Какой и впрямь занятный, не похожий на другие дом! Никто еще не знает, что ты — в стиле начала века, что ты — модерн, что ты «либерти»… Ты просто нов и удобен для жизни моих живых. Тут и они отходят от меня в неразличимую даль будущего, и почему-то это меня все меньше занимает… Не про то ли я когда-то потом расспрашивал мою мать? Будто был ли я?.. Но вот — и нет меня.
Какая же это когда-нибудь будет книга! Ах, надо торопиться… Может, еще не поздно?.. Может, еще не…
1980
ПОСЛЕ «ПУШКИНСКОГО ДОМА»
«ДВЕНАДЦАТЬ»
(КОНСПЕКТ РОМАНА)
Добро, строитель Петрограда!..
Ужо тебе!..
Утек, подлец! Ужо, постой,
Расправлюсь завтра я с тобой!
Конь — на скале, царь — на коне —
на место кажутся оне…
(Стоит, назначив рандеву
с Европой,
сторожит Неву
и дальновидно пенку ждет —
но молоко — у нас уйдет!)
Под ними — змей! Над ними —
гений! —
мычит ужаленный Евгений:
бедняга напугал коня —
конь топчет змея и — меня.
Прошелся ветер в пиджачке,
проехал дождь в броневичке —
пока вскипало молоко,
мы оказались далеко:
«Подъявши лапу, как живые,
Стоят два льва сторожевые»,
а льве — герой мой (Лев на льве)
рисует «си» и «дубль-ве».
Итак, процессия Петра,
которой в гроб давно пора.
«Сии птенцы гнезда Петрова»
порхают.
Жизнь идет хреново.
За внучком — дед, за бабкой —
репка, и вождь вцепился в кепку крепко —
«Двенадцать»! Ровно.
(Блок считал —
я пересчитывать не стал.)
Им разрешается по блату
прикладом бить по циферблату.
Часы отсчитывает — с л о в о!
Что ново нам, то вам — но ново,
читатель моего романа…
Однако — рано, рано, рано! —
бежит мой Лев в черновике,
за ним — наряд в грузовике:
«Для правды красного словца,
поймаем зверя на ловца!» —
но убежать герой мой должен! —
и мы процессию продолжим…
Идее предпочтя природу,
очтем существенной — породу
(Петропольской погоды вред
нам оправдает этот бред),
и басню о Петре и змее
мы перепишем подобрее:
дождь, ветр и хлад,
и Годовщина —
достаточная суть причина
концу романа.
Эти метры
пройдем пешком, с дождем и ветром:
он рвет полотнище кривое,
фальшиво и простудно воя,
и,
погоняемые флагом,
уйдем и мы нетрезвым шагом,
вслед за собою —
цель маня…
Кто
в прошлом
вцепится
в меня?
Двенадцать — ровное число,
и стрелки
временем снесло.
1970
ФОТОГРАФИЯ ПУШКИНА
(1799–2099)
Вот сегодня наконец оказалось, что войны еще никакой нет.

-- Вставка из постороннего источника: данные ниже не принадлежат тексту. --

-- pv_equiv track=rewrite | github.com/Vector-7/algorithmbox-reboot | solutions/codeforces-1594b.py | process
-- ===== SOURCE A (Python) =====
-- MODULA = 1_000_000_000 + 7
--
-- def process(N, K):
--     r = 1       # 제곱수 (N**0, N**1 ... N**i)
--     ans = 0
--     i = 0       # while문 돌 때마다 1씩 증가
--     while K > 0:
--         if i > 0:
--             # i가 1이상일 때만 제곱한다
--             r = (r * N) % MODULA
--         if K & 1 == 1:
--             # K에 0x01이 있는 경우만 ans를 합한다.
--             ans = (ans+r) % MODULA
--         i += 1
--         # K를 앞으로 땡기기
--         K = K>>1
--     return ans
-- ===== SOURCE B (Python) =====
-- MODULA = 1_000_000_000 + 7
--
-- def process(N, K):
--     if K <= 0:
--         return 0
--     return sum(pow(N, i, MODULA) for i in range(K.bit_length()) if (K >> i) & 1) % MODULA
-- ===== Notes on version B (the rewrite author's own statement) =====
-- stated objective: simpler
-- what changed: Replaces the incremental while-loop that maintains a running power and accumulator across bits with a single comprehension summing an independently computed pow(N, i, MODULA) for each set bit of K.
import Mathlib
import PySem

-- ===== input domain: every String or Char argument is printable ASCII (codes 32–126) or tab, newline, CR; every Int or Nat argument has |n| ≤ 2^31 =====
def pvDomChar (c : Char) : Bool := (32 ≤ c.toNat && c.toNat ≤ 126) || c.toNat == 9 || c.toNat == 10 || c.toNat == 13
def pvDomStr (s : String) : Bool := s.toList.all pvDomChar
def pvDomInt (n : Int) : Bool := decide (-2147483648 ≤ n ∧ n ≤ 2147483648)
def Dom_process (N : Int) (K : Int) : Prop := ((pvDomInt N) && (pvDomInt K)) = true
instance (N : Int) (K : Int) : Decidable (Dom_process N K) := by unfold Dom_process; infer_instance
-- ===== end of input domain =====

-- B replaces A's incremental while-loop (running power and accumulator over the bits of K)
-- with one comprehension summing an independent pow(N, i, MODULA) per set bit of K (objective: simpler).

def MODULA : Int := 1000000000 + 7

-- ===== PORT A =====
-- while K > 0: (if i > 0: r = r*N % M); (if K & 1 == 1: ans = (ans+r) % M); i += 1; K >>= 1
def processLoop (N : Int) (K : Int) (r : Int) (ans : Int) (i : Nat) : Int :=
  if h : K > 0 then
    let r' := if i > 0 then PySem.Int.mod (r * N) MODULA else r
    let ans' := if PySem.Int.band K 1 == 1 then PySem.Int.mod (ans + r') MODULA else ans
    processLoop N (K >>> (1:Nat)) r' ans' (i + 1)
  else ans
termination_by K.toNat
decreasing_by
  rw [Int.shiftRight_eq_div_pow]
  norm_num
  omega

def process (N : Int) (K : Int) : Int := processLoop N K 1 0 0

-- ===== PORT B =====
def process_alt (N : Int) (K : Int) : Int :=
  if K ≤ 0 then 0
  else
    PySem.Int.mod
      ((((PySem.List.pyRange 0 ((PySem.Int.bitLength K : Nat) : Int) 1).filter
          (fun i => PySem.Int.band (K >>> i.toNat) 1 == 1)).map
          (fun i => PySem.Int.powMod N i.toNat MODULA)).sum)
      MODULA

-- ===== PRECONDITION & SPEC =====
def Spec_process (N : Int) (K : Int) (out : Int) : Prop := out = process_alt N K
instance (N : Int) (K : Int) (out : Int) : Decidable (Spec_process N K out) := by unfold Spec_process; infer_instance

-- ===== CLAIM (what is proved, stated in full; the proofs are below) =====
def Claim_equal_process : Prop := ∀ (N : Int) (K : Int), Dom_process N K → Spec_process N K (process N K)

-- ===== LEMMAS AND PROOFS =====

-- the mathematical value both programs compute (before the final reduction mod MODULA):
-- pvU N k = Σ N^i over the set bits i of k, by halving recursion
def pvU (N : Int) : Nat → Int
  | 0 => 0
  | (k+1) => (if (k+1) % 2 = 1 then 1 else 0) + N * pvU N ((k+1)/2)
termination_by k => k
decreasing_by omega

lemma pvU_zero (N : Int) : pvU N 0 = 0 := by simp [pvU]

lemma pvU_pos (N : Int) (k : Nat) (hk : 0 < k) :
    pvU N k = (if k % 2 = 1 then 1 else 0) + N * pvU N (k/2) := by
  cases k with
  | zero => omega
  | succ m => simp [pvU]

lemma hMpos : (0:Int) < MODULA := by unfold MODULA; norm_num

lemma pv_add_emod_right (a x M : Int) : (a + x % M) % M = (a + x) % M := by
  rw [add_comm, Int.emod_add_emod, add_comm]

lemma pv_mul_absorb (a x c M : Int) : (a + x % M * c) % M = (a + x * c) % M := by
  conv_lhs => rw [Int.add_emod, Int.mul_emod, Int.emod_emod_of_dvd _ dvd_rfl]
  rw [← Int.mul_emod, ← Int.add_emod]

lemma pv_shift_one (k : Nat) : ((k:Int) >>> (1:Nat)) = ((k/2 : Nat) : Int) := by
  rw [Int.shiftRight_eq_div_pow]
  norm_num

lemma pv_ite_band_odd {α : Sort _} (k : Nat) (h : k % 2 = 1) (a b : α) :
    (if PySem.Int.band (k:Int) 1 == 1 then a else b) = a := by
  have hb : (PySem.Int.band (k:Int) 1 == 1) = true := by
    rw [PySem.Int.band_one, PySem.Int.mod_eq_emod_of_pos (by norm_num : (0:Int) < 2)]
    simp only [beq_iff_eq]
    omega
  rw [hb]
  rfl

lemma pv_ite_band_even {α : Sort _} (k : Nat) (h : ¬ k % 2 = 1) (a b : α) :
    (if PySem.Int.band (k:Int) 1 == 1 then a else b) = b := by
  have hb : (PySem.Int.band (k:Int) 1 == 1) = false := by
    rw [PySem.Int.band_one, PySem.Int.mod_eq_emod_of_pos (by norm_num : (0:Int) < 2)]
    simp only [beq_eq_false_iff_ne, ne_eq]
    omega
  rw [hb]
  rfl

-- A's loop, once i ≥ 1, computes (ans + r * N * pvU k) % MODULA
lemma pv_loop_eq (N : Int) : ∀ k : Nat, 0 < k → ∀ i : Nat, 0 < i → ∀ r ans : Int,
    processLoop N (k : Int) r ans i = (ans + r * (N * pvU N k)) % MODULA := by
  intro k
  induction k using Nat.strong_induction_on with
  | _ k ih =>
  intro hk i hi r ans
  rw [processLoop.eq_def, dif_pos (by exact_mod_cast hk : (k:Int) > 0)]
  simp only [if_pos hi]
  rw [pv_shift_one]
  rcases Nat.eq_zero_or_pos (k/2) with h2 | h2
  · have hk1 : k = 1 := by omega
    subst hk1
    rw [show (((1:Nat)/2 : Nat) : Int) = 0 by norm_num]
    rw [processLoop.eq_def, dif_neg (by norm_num : ¬ ((0:Int) > 0))]
    rw [pv_ite_band_odd 1 (by norm_num)]
    simp only [PySem.Int.mod_eq_emod_of_pos hMpos]
    rw [pv_add_emod_right, pvU_pos N 1 (by norm_num), pvU_zero,
        if_pos (by norm_num : (1:Nat) % 2 = 1)]
    congr 1
    ring
  · by_cases hodd : k % 2 = 1
    · rw [pv_ite_band_odd k hodd]
      rw [ih (k/2) (by omega) h2 (i+1) (by omega)]
      simp only [PySem.Int.mod_eq_emod_of_pos hMpos]
      rw [Int.emod_add_emod, pv_mul_absorb]
      rw [show ans + r * N % MODULA + r * N * (N * pvU N (k/2))
            = (ans + r * N * (N * pvU N (k/2))) + r * N % MODULA by ring]
      rw [pv_add_emod_right, pvU_pos N k hk, if_pos hodd]
      congr 1
      ring
    · rw [pv_ite_band_even k hodd]
      rw [ih (k/2) (by omega) h2 (i+1) (by omega)]
      simp only [PySem.Int.mod_eq_emod_of_pos hMpos]
      rw [pv_mul_absorb, pvU_pos N k hk, if_neg hodd]
      congr 1
      ring

-- characterization of A
lemma pv_process_char (N : Int) (k : Nat) (hk : 0 < k) :
    process N (k : Int) = pvU N k % MODULA := by
  unfold process
  rw [processLoop.eq_def, dif_pos (by exact_mod_cast hk : (k:Int) > 0)]
  simp only [if_neg (lt_irrefl 0), Nat.zero_add]
  rw [pv_shift_one]
  rcases Nat.eq_zero_or_pos (k/2) with h2 | h2
  · have hk1 : k = 1 := by omega
    subst hk1
    rw [show (((1:Nat)/2 : Nat) : Int) = 0 by norm_num]
    rw [processLoop.eq_def, dif_neg (by norm_num : ¬ ((0:Int) > 0))]
    rw [pv_ite_band_odd 1 (by norm_num)]
    rw [PySem.Int.mod_eq_emod_of_pos hMpos, pvU_pos N 1 (by norm_num), pvU_zero,
        if_pos (by norm_num : (1:Nat) % 2 = 1)]
    norm_num
  · by_cases hodd : k % 2 = 1
    · rw [pv_ite_band_odd k hodd, pv_loop_eq N (k/2) h2 1 Nat.one_pos]
      simp only [PySem.Int.mod_eq_emod_of_pos hMpos]
      rw [Int.emod_add_emod, pvU_pos N k hk, if_pos hodd]
      congr 1
      ring
    · rw [pv_ite_band_even k hodd, pv_loop_eq N (k/2) h2 1 Nat.one_pos,
          pvU_pos N k hk, if_neg hodd]
      congr 1
      ring

-- filter-then-map as a single if-sum
lemma pv_sum_filter_map (l : List Int) (p : Int → Bool) (f : Int → Int) :
    ((l.filter p).map f).sum = (l.map (fun x => if p x then f x else 0)).sum := by
  induction l with
  | nil => rfl
  | cons a l ih => by_cases h : p a <;> simp [h, ih]

-- B normalized to an if-sum over Nat indices
lemma pv_alt_sum (N : Int) (k : Nat) (hk : 0 < k) :
    process_alt N (k : Int)
      = (((List.range (PySem.Int.bitLength (k:Int))).map
            (fun j => if (k >>> j) % 2 = 1 then N ^ j % MODULA else 0)).sum) % MODULA := by
  unfold process_alt
  rw [if_neg (by omega : ¬ ((k:Int) ≤ 0))]
  rw [PySem.List.pyRange_zero_natCast, pv_sum_filter_map, List.map_map,
      PySem.Int.mod_eq_emod_of_pos hMpos]
  refine congrArg (fun x : Int => x % MODULA) (congrArg List.sum (List.map_congr_left ?_))
  intro j hj
  simp only [Function.comp_apply, Int.toNat_natCast, PySem.Int.powMod_eq, PySem.Int.band_one]
  rw [Int.shiftRight_natCast_right, ← Int.natCast_shiftRight,
      PySem.Int.mod_eq_emod_of_pos (by norm_num : (0:Int) < 2),
      PySem.Int.mod_eq_emod_of_pos hMpos]
  simp only [beq_iff_eq]
  rw [if_congr (show (((k >>> j : Nat) : Int) % 2 = 1) ↔ ((k >>> j) % 2 = 1) by omega) rfl rfl]

-- removing the per-term reduction mod MODULA under the final reduction
lemma pv_modsum (N : Int) (k : Nat) (L : Nat) :
    (((List.range L).map (fun j => if (k >>> j) % 2 = 1 then N ^ j % MODULA else 0)).sum) % MODULA
      = (((List.range L).map (fun j => if (k >>> j) % 2 = 1 then N ^ j else 0)).sum) % MODULA := by
  induction L with
  | zero => rfl
  | succ m ih =>
    rw [List.range_succ, List.map_append, List.map_append, List.sum_append, List.sum_append]
    simp only [List.map_cons, List.map_nil, List.sum_cons, List.sum_nil, add_zero]
    have ht : (if (k >>> m) % 2 = 1 then N ^ m % MODULA else 0) % MODULA
            = (if (k >>> m) % 2 = 1 then N ^ m else 0) % MODULA := by
      by_cases h : (k >>> m) % 2 = 1 <;>
        simp [h, Int.emod_emod_of_dvd _ dvd_rfl]
    rw [Int.add_emod, ih, ht, ← Int.add_emod]

-- the exact-power if-sum over the bit length equals pvU
lemma pv_W_eq (N : Int) : ∀ k : Nat,
    ((List.range (PySem.Int.bitLength (k:Int))).map
        (fun j => if (k >>> j) % 2 = 1 then N ^ j else 0)).sum = pvU N k := by
  intro k
  induction k using Nat.strong_induction_on with
  | _ k ih =>
  rcases Nat.eq_zero_or_pos k with rfl | hk
  · simp [pvU_zero, PySem.Int.bitLength_zero]
  · rw [PySem.Int.bitLength_natCast hk, List.range_succ_eq_map]
    simp only [List.map_cons, List.sum_cons, List.map_map]
    have htail : ∀ j ∈ List.range (PySem.Int.bitLength ((k/2 : Nat) : Int)),
        ((fun j => if (k >>> j) % 2 = 1 then N ^ j else 0) ∘ Nat.succ) j
          = N * (if ((k/2) >>> j) % 2 = 1 then N ^ j else 0) := by
      intro j _
      have hs : k >>> (j+1) = (k/2) >>> j := by
        simp [Nat.shiftRight_eq_div_pow, Nat.div_div_eq_div_mul, pow_succ, Nat.mul_comm]
      simp only [Function.comp_apply, Nat.succ_eq_add_one, hs, pow_succ]
      split_ifs <;> ring
    rw [List.map_congr_left htail, List.sum_map_mul_left, ih (k/2) (by omega),
        pvU_pos N k hk]
    norm_num [Nat.shiftRight_zero]

-- characterization of B
lemma pv_alt_char (N : Int) (k : Nat) (hk : 0 < k) :
    process_alt N (k : Int) = pvU N k % MODULA := by
  rw [pv_alt_sum N k hk, pv_modsum N k, pv_W_eq N k]

-- ===== VERDICT (by name: the statement is the Claim_ definition above) =====
theorem process_spec : Claim_equal_process := by
  intro N K _
  unfold Spec_process
  by_cases hK : K ≤ 0
  · unfold process process_alt
    rw [processLoop.eq_def, dif_neg (not_lt.mpr hK), if_pos hK]
  · have hK' : 0 < K := not_le.mp hK
    obtain ⟨k, rfl⟩ : ∃ k : Nat, K = (k : Int) := ⟨K.toNat, (Int.toNat_of_nonneg hK'.le).symm⟩
    have hk : 0 < k := by exact_mod_cast hK'
    rw [pv_process_char N k hk, pv_alt_char N k hk]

А позавчера она разразилась, и еще вчера она, возможно, была.
А сегодня опять «еще не вечер».
А позавчера, «между собакой и волком» (надо же! одним присваивают героя, а другим — «часть речи»…), позавчера в сумерки спустился я с чердака включить на нем свет (он у меня включается внизу), все уже спали, прокрался, включил и вышел на крыльцо, присел покурить. Там я сидел, на крыльце, будто поглядывая на себя сверху, все еще с чердака, что-то там на чердаке не-додуманное додумывая, поглядывал перед собой на эту утрату четкости, будто все, что рисовала нам жизнь за день, из облаков, теней, трав и заборов, все теперь напрочь стерла, размазав своей резинкой: не получилось. Но так смазав белый лист дня, что-то, от спешки, пропустила: то куст выступит неправдоподобно, будто шагнет навстречу, прорисованный с тщательностью до прутика, как вовсе не был он прорисован и при солнце, то цветы вечерние засветятся отдельно, будто поплывут сквозь сумерки… Так я буду сидеть, предаваясь, лепясь снова взойти на свой, теперь уже освещенный верх, впрячься в лямку своего чердака, поволочь его сквозь непроходимый текст. Тут невидимая уже калитка распахнется, обозначив свое отсутствие скрипом, и ввалится вполне видимый мужик, клонясь, как забор, на сторону, расшатывая нетвердой походкой сумерки. «Что-то я тебя раньше не видел», — скажет, усаживаясь рядом, попросит стакан.